Hey guys,
I am thinking about executing a SQL query on my postgres DB that is part of my Baserow app to remove duplicates according to some non-trivial logic as it would be very inefficient to implement using the Baserow API.
Is this a good idea or will Baserow throw errors? I will only remove rows - no removing or renaming of columns.

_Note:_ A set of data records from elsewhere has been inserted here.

-- pv_equiv track=rewrite | github.com/DariuszLabaj/PlcCommunication | PlcCommunication/NormoSnif/dataTypes.py | to_bcd
-- ===== SOURCE A (Python) =====
-- def to_bcd(number):
--     """
--     Calculate and return packed BCD value of variable
--
--     :param number: int, list(int)
--     :return: int, list(int)
--     """
--     iteration = 0
--     if isinstance(number, int):
--         result = 0
--         while number > 0:
--             quotient, remainder = divmod(number, 10)
--             result += remainder << 4 * iteration
--             number = quotient
--             iteration += 1
--     elif isinstance(number, list):
--         result = []
--         for num in number:
--             if not isinstance(num, int):
--                 raise ValueError('list must contain ints')
--             partial_result = 0
--             while num > 0:
--                 quotient, remainder = divmod(num, 10)
--                 partial_result += remainder << 4 * iteration
--                 num = quotient
--                 iteration += 1
--             result.append(partial_result)
--             iteration = 0
--     else:
--         raise ValueError('variable type not supported')
--
--     return result
-- ===== SOURCE B (Python) =====
-- def _pack(n):
--     # interpret the decimal digit string of n as hexadecimal nibbles (packed BCD)
--     if n <= 0:
--         return 0
--     acc = 0
--     for ch in str(n):
--         acc = acc * 16 + (ord(ch) - 48)
--     return acc
--
--
-- def to_bcd(number):
--     """
--     Calculate and return packed BCD value of variable
--
--     :param number: int, list(int)
--     :return: int, list(int)
--     """
--     if isinstance(number, int):
--         return _pack(int(number))
--     if isinstance(number, list):
--         result = []
--         for num in number:
--             if not isinstance(num, int):
--                 raise ValueError('list must contain ints')
--             result.append(_pack(int(num)))
--         return result
--     raise ValueError('variable type not supported')
-- ===== Notes on version B (the rewrite author's own statement) =====
-- stated objective: simpler
-- what changed: B drops A's divmod/shift loop with its iteration counter and instead folds most-significant-first over the decimal digit string str(n), accumulating acc = acc*16 + digit (the 'read decimal digits as hex nibbles' view of packed BCD).
import Mathlib
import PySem

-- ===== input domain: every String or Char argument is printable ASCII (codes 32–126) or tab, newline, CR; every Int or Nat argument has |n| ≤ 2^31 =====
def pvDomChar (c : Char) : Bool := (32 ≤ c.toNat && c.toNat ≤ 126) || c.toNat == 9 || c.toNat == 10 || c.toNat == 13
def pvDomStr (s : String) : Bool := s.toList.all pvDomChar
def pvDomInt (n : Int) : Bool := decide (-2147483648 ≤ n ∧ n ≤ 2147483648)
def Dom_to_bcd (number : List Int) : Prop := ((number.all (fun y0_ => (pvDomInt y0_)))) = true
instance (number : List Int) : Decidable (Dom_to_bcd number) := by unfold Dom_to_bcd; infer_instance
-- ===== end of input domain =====

-- B replaces A's divmod/shift loop by a most-significant-first fold over the decimal
-- digit string (acc*16 + digit), a simpler 'decimal digits as hex nibbles' view of packed BCD.


-- ===== PORT A =====
-- inner 'while num > 0' loop of A's list branch (iteration counter 'it', accumulator 'acc')
def pvLoopA (num : Int) (it : Nat) (acc : Int) : Int :=
  if _h : num > 0 then
    -- quotient, remainder = divmod(num, 10); acc += remainder << 4*it
    pvLoopA (PySem.Int.floordiv num 10) (it + 1) (acc + (PySem.Int.mod num 10) <<< (4 * it))
  else acc
termination_by num.toNat
decreasing_by
  have h10 : (0:Int) < 10 := by norm_num
  rw [PySem.Int.floordiv_eq_ediv_of_pos h10]
  omega

def to_bcd (number : List Int) : List Int :=
  number.foldl (fun result num => result ++ [pvLoopA num 0 0]) []

-- ===== PORT B =====
-- _pack: fold over str(n); 'ord(ch) - 48' ported as (c.toNat : Int) - 48 (exact: ord)
def pvPack (n : Int) : Int :=
  if n ≤ 0 then 0
  else (PySem.Int.toStr n).toList.foldl (fun acc c => acc * 16 + ((c.toNat : Int) - 48)) 0

def to_bcd_alt (number : List Int) : List Int :=
  number.map (fun num => pvPack num)

-- ===== PRECONDITION & SPEC =====
def Spec_to_bcd (number : List Int) (out : List Int) : Prop := out = to_bcd_alt number
instance (number : List Int) (out : List Int) : Decidable (Spec_to_bcd number out) := by unfold Spec_to_bcd; infer_instance

-- ===== CLAIM (what is proved, stated in full; the proofs are below) =====
def Claim_equal_to_bcd : Prop := ∀ (number : List Int), Dom_to_bcd number → Spec_to_bcd number (to_bcd number)

-- ===== LEMMAS AND PROOFS =====

-- packed-BCD value of a natural number (reference function for both ports)
def pvBcd (n : Nat) : Int :=
  if h : n = 0 then 0 else pvBcd (n / 10) * 16 + (n % 10 : Int)
decreasing_by exact Nat.div_lt_self (Nat.pos_of_ne_zero h) (by norm_num)

-- decimal digit characters of n, most significant first (the value Nat.toDigits 10 computes)
def pvDigs (n : Nat) : List Char :=
  if n < 10 then [Nat.digitChar n] else pvDigs (n / 10) ++ [Nat.digitChar (n % 10)]
decreasing_by exact Nat.div_lt_self (by omega) (by norm_num)

theorem pvToDigitsCore_eq (fuel : Nat) : ∀ (n : Nat) (ds : List Char), n < fuel →
    Nat.toDigitsCore 10 fuel n ds = pvDigs n ++ ds := by
  induction fuel with
  | zero => intro n ds h; omega
  | succ f ih =>
    intro n ds h
    rw [Nat.toDigitsCore]
    by_cases h10 : n < 10
    · have : n / 10 = 0 := Nat.div_eq_of_lt h10
      simp [this, pvDigs, h10, Nat.mod_eq_of_lt h10]
    · have hne : n / 10 ≠ 0 := Nat.ne_of_gt (Nat.div_pos (by omega) (by norm_num))
      have hlt : n / 10 < f := by
        have := Nat.div_lt_self (show 0 < n by omega) (show 1 < 10 by norm_num)
        omega
      rw [if_neg hne, ih (n / 10) _ hlt]
      conv_rhs => rw [pvDigs]
      simp [h10]

theorem pvToDigits_eq (n : Nat) : Nat.toDigits 10 n = pvDigs n := by
  have := pvToDigitsCore_eq (n + 1) n [] (Nat.lt_succ_self n)
  simpa [Nat.toDigits] using this

theorem pvDigitChar_val (d : Nat) (h : d < 10) :
    ((Nat.digitChar d).toNat : Int) - 48 = (d : Int) := by
  interval_cases d <;> decide

theorem pvBcd_zero : pvBcd 0 = 0 := by rw [pvBcd]; simp

theorem pvBcd_pos (n : Nat) (hz : n ≠ 0) :
    pvBcd n = pvBcd (n / 10) * 16 + ((n % 10 : Nat) : Int) := by
  conv_lhs => rw [pvBcd]
  rw [dif_neg hz]
  push_cast
  ring

theorem pvHorner (n : Nat) : ∀ (a : Int),
    (pvDigs n).foldl (fun acc c => acc * 16 + ((c.toNat : Int) - 48)) a
      = a * 16 ^ (pvDigs n).length + pvBcd n := by
  induction n using Nat.strong_induction_on with
  | _ n ih =>
    intro a
    by_cases h10 : n < 10
    · rw [pvDigs]; simp only [if_pos h10]
      simp [List.foldl, pvDigitChar_val n h10]
      by_cases hz : n = 0
      · subst hz; rw [pvBcd_zero]; simp
      · rw [pvBcd_pos n hz, Nat.div_eq_of_lt h10, pvBcd_zero, Nat.mod_eq_of_lt h10]
        ring
    · rw [pvDigs]; simp only [if_neg h10]
      have hlt : n / 10 < n := Nat.div_lt_self (by omega) (by norm_num)
      rw [List.foldl_append, ih (n / 10) hlt a]
      simp only [List.foldl, List.length_append, List.length_singleton,
        pvDigitChar_val (n % 10) (Nat.mod_lt n (by norm_num))]
      rw [pvBcd_pos n (by omega)]
      ring

theorem pvShift_eq (r : Int) (k : Nat) : r <<< (4 * k) = r * 16 ^ k := by
  rw [Int.shiftLeft_eq]
  congr 1
  rw [pow_mul]
  norm_num

theorem pvLoopA_eq (n : Nat) : ∀ (it : Nat) (acc : Int),
    pvLoopA (n : Int) it acc = acc + pvBcd n * 16 ^ it := by
  induction n using Nat.strong_induction_on with
  | _ n ih =>
    intro it acc
    rw [pvLoopA]
    by_cases hz : n = 0
    · subst hz; rw [pvBcd_zero]; simp
    · have hpos : (0:Int) < (n:Int) := by exact_mod_cast Nat.pos_of_ne_zero hz
      rw [dif_pos hpos]
      have h10 : (0:Int) < 10 := by norm_num
      have hfd : PySem.Int.floordiv (n : Int) 10 = ((n / 10 : Nat) : Int) := by
        exact_mod_cast PySem.Int.floordiv_natCast n 10
      have hmd : PySem.Int.mod (n : Int) 10 = ((n % 10 : Nat) : Int) := by
        exact_mod_cast PySem.Int.mod_natCast n 10
      rw [hfd, hmd, ih (n / 10) (Nat.div_lt_self (Nat.pos_of_ne_zero hz) (by norm_num))]
      rw [pvShift_eq, pvBcd_pos n hz]
      ring

theorem pvElem_eq (num : Int) : pvLoopA num 0 0 = pvPack num := by
  by_cases h : num ≤ 0
  · rw [pvLoopA, pvPack]
    simp [h, show ¬ num > 0 by omega]
  · have hpos : 0 < num := by omega
    have hcast : ((num.toNat : Nat) : Int) = num := Int.toNat_of_nonneg (by omega)
    rw [pvPack, if_neg h]
    rw [PySem.Int.toList_toStr]
    have : PySem.Int.toChars num = Nat.toDigits 10 num.toNat := by
      simp [PySem.Int.toChars, show ¬ num < 0 by omega]
    rw [this, pvToDigits_eq, pvHorner num.toNat 0]
    have := pvLoopA_eq num.toNat 0 0
    rw [hcast] at this
    rw [this]
    simp

-- ===== VERDICT (by name: the statement is the Claim_ definition above) =====
theorem to_bcd_spec : Claim_equal_to_bcd := by
  intro number _
  unfold Spec_to_bcd to_bcd to_bcd_alt
  rw [PySem.List.foldl_append_singleton_eq_map]
  exact List.map_congr_left (fun num _ => pvElem_eq num)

Please let me know if there is anything I need to keep in mind.
Best
Daniel
UPDATE:
Let me explain my situation in a bit more detail:
My table looks vaguely like this:
id | email | name | color | size | created at | Link Col
Unfortunately, I have a few duplicates that I want to clean out:
id | email | name | color | size | created at | Link Col
2 | peter@me.com | Peter | Blue | L | 2023-07-02 | null
1 | peter@me.com | Peter | Red | XL | 2023-05-27 | some_row_id
I would like to coalesce and string_agg some of the values but retain all columns while prioritizing earlier data as such:
id | email | name | color | size | created at | Link Col
2 | peter@me.com | Peter | Blue, Red | L | 2023-07-02 | some_row_id
Plan A would be to execute a SQL script that updates the table completely in one go. Based on what Alex wrote, the biggest uncertainty would probably be how to handle the link column.
Plan B would be to execute a select query that identifies rows to update as well as their new values and a second select query that identifies which row to delete and than iterate over both lists of items and call the baserow api.
Based on what @Alex wrote I should probably go for plan B here.